Instructions for the task
The listing below holds a line with "rest).get? w := by" and a later line with "simp [List.mem_cons, hiff]". Write out those two lines and every line between them, exactly, and nothing else.

Records for the exercise
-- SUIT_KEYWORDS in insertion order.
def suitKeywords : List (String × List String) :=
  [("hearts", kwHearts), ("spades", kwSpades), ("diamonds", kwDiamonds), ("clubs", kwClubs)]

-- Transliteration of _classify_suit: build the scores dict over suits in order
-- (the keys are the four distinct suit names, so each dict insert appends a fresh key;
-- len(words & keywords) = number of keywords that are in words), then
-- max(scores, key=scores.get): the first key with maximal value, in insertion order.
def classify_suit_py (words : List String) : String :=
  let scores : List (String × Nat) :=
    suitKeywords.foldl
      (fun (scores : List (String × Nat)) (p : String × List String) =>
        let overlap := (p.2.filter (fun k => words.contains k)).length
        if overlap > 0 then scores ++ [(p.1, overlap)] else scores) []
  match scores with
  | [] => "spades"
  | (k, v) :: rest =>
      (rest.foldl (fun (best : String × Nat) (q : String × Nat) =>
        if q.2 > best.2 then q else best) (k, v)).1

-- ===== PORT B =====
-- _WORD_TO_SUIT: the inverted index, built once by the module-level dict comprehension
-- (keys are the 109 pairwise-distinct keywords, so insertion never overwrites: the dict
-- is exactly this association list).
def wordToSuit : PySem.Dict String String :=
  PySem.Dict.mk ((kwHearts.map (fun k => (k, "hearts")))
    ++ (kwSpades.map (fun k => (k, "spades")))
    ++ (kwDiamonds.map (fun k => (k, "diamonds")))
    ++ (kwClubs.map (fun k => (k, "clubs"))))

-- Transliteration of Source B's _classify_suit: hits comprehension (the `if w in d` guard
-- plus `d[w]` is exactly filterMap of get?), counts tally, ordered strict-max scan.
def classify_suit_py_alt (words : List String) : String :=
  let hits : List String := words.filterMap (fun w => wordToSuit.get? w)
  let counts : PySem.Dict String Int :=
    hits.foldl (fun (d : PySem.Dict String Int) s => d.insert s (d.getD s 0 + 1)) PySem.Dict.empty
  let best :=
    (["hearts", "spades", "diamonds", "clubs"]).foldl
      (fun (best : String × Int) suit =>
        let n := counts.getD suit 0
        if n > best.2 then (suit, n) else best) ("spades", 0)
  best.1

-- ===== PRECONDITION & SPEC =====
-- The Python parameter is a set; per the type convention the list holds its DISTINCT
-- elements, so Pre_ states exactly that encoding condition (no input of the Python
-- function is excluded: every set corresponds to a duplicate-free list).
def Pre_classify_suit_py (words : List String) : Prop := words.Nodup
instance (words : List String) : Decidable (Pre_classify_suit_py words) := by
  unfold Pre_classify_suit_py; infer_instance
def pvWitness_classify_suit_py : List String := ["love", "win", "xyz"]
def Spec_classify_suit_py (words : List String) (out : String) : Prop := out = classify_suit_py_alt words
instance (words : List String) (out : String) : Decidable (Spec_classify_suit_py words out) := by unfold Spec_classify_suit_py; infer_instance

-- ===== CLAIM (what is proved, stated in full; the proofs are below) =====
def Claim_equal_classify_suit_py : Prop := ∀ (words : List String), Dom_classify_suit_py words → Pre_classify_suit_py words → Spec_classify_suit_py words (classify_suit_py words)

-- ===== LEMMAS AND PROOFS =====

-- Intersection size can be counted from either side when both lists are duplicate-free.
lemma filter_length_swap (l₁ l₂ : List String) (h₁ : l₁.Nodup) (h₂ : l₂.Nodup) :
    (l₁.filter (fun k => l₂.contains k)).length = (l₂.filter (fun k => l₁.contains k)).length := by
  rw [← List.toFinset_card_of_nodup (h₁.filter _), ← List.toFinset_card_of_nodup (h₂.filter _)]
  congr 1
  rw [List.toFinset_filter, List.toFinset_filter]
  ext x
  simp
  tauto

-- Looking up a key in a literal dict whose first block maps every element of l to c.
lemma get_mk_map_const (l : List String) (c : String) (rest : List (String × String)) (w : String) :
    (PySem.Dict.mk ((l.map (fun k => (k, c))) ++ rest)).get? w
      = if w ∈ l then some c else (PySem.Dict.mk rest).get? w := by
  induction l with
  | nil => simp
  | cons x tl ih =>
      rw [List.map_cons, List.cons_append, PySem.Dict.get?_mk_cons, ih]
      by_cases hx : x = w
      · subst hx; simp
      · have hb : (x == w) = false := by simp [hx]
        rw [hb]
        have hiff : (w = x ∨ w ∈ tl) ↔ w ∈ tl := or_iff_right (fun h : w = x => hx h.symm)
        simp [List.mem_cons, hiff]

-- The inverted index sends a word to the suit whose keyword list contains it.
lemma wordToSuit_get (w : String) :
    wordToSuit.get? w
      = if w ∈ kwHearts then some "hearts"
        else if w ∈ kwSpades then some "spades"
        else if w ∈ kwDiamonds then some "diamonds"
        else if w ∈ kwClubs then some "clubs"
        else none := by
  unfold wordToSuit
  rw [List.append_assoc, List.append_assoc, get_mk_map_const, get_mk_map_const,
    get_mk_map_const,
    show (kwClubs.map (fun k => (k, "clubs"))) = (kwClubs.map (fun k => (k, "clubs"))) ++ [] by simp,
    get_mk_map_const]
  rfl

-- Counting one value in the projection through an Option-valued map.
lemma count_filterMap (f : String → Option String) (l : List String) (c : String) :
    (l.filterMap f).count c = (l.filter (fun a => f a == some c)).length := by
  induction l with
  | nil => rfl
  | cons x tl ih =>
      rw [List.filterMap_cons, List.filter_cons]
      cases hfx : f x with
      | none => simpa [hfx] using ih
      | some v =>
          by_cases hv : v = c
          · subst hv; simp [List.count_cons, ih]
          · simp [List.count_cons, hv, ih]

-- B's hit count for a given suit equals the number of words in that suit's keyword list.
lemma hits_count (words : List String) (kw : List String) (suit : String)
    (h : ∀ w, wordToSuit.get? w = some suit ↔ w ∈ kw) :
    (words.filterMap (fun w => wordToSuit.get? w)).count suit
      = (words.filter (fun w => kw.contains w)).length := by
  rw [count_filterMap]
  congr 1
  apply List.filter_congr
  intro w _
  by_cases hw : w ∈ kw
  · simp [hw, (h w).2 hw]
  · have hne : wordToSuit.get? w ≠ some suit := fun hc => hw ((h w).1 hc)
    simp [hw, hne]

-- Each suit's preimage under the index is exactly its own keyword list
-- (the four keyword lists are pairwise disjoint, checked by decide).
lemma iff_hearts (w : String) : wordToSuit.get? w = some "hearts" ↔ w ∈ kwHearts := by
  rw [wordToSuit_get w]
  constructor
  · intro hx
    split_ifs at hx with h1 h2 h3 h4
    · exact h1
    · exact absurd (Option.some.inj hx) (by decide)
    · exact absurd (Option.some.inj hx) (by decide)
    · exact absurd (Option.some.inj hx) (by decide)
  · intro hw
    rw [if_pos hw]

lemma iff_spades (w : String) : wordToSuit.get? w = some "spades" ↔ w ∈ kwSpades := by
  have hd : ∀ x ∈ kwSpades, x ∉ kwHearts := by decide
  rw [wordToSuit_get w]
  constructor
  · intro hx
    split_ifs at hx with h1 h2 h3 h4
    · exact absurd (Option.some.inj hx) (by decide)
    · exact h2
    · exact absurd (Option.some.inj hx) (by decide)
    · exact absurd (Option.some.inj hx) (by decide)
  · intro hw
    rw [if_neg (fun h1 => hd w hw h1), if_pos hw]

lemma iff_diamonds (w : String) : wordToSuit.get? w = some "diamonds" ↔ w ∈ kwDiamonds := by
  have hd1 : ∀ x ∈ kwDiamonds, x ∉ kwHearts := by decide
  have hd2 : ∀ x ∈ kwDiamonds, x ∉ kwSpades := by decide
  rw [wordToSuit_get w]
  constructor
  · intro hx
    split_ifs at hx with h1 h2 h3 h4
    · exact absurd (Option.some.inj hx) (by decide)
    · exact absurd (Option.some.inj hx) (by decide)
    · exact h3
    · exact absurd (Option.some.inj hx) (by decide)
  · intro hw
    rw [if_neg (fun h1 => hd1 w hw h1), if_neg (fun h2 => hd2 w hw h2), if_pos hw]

Result for this task
      = if w ∈ l then some c else (PySem.Dict.mk rest).get? w := by
  induction l with
  | nil => simp
  | cons x tl ih =>
      rw [List.map_cons, List.cons_append, PySem.Dict.get?_mk_cons, ih]
      by_cases hx : x = w
      · subst hx; simp
      · have hb : (x == w) = false := by simp [hx]
        rw [hb]
        have hiff : (w = x ∨ w ∈ tl) ↔ w ∈ tl := or_iff_right (fun h : w = x => hx h.symm)
        simp [List.mem_cons, hiff]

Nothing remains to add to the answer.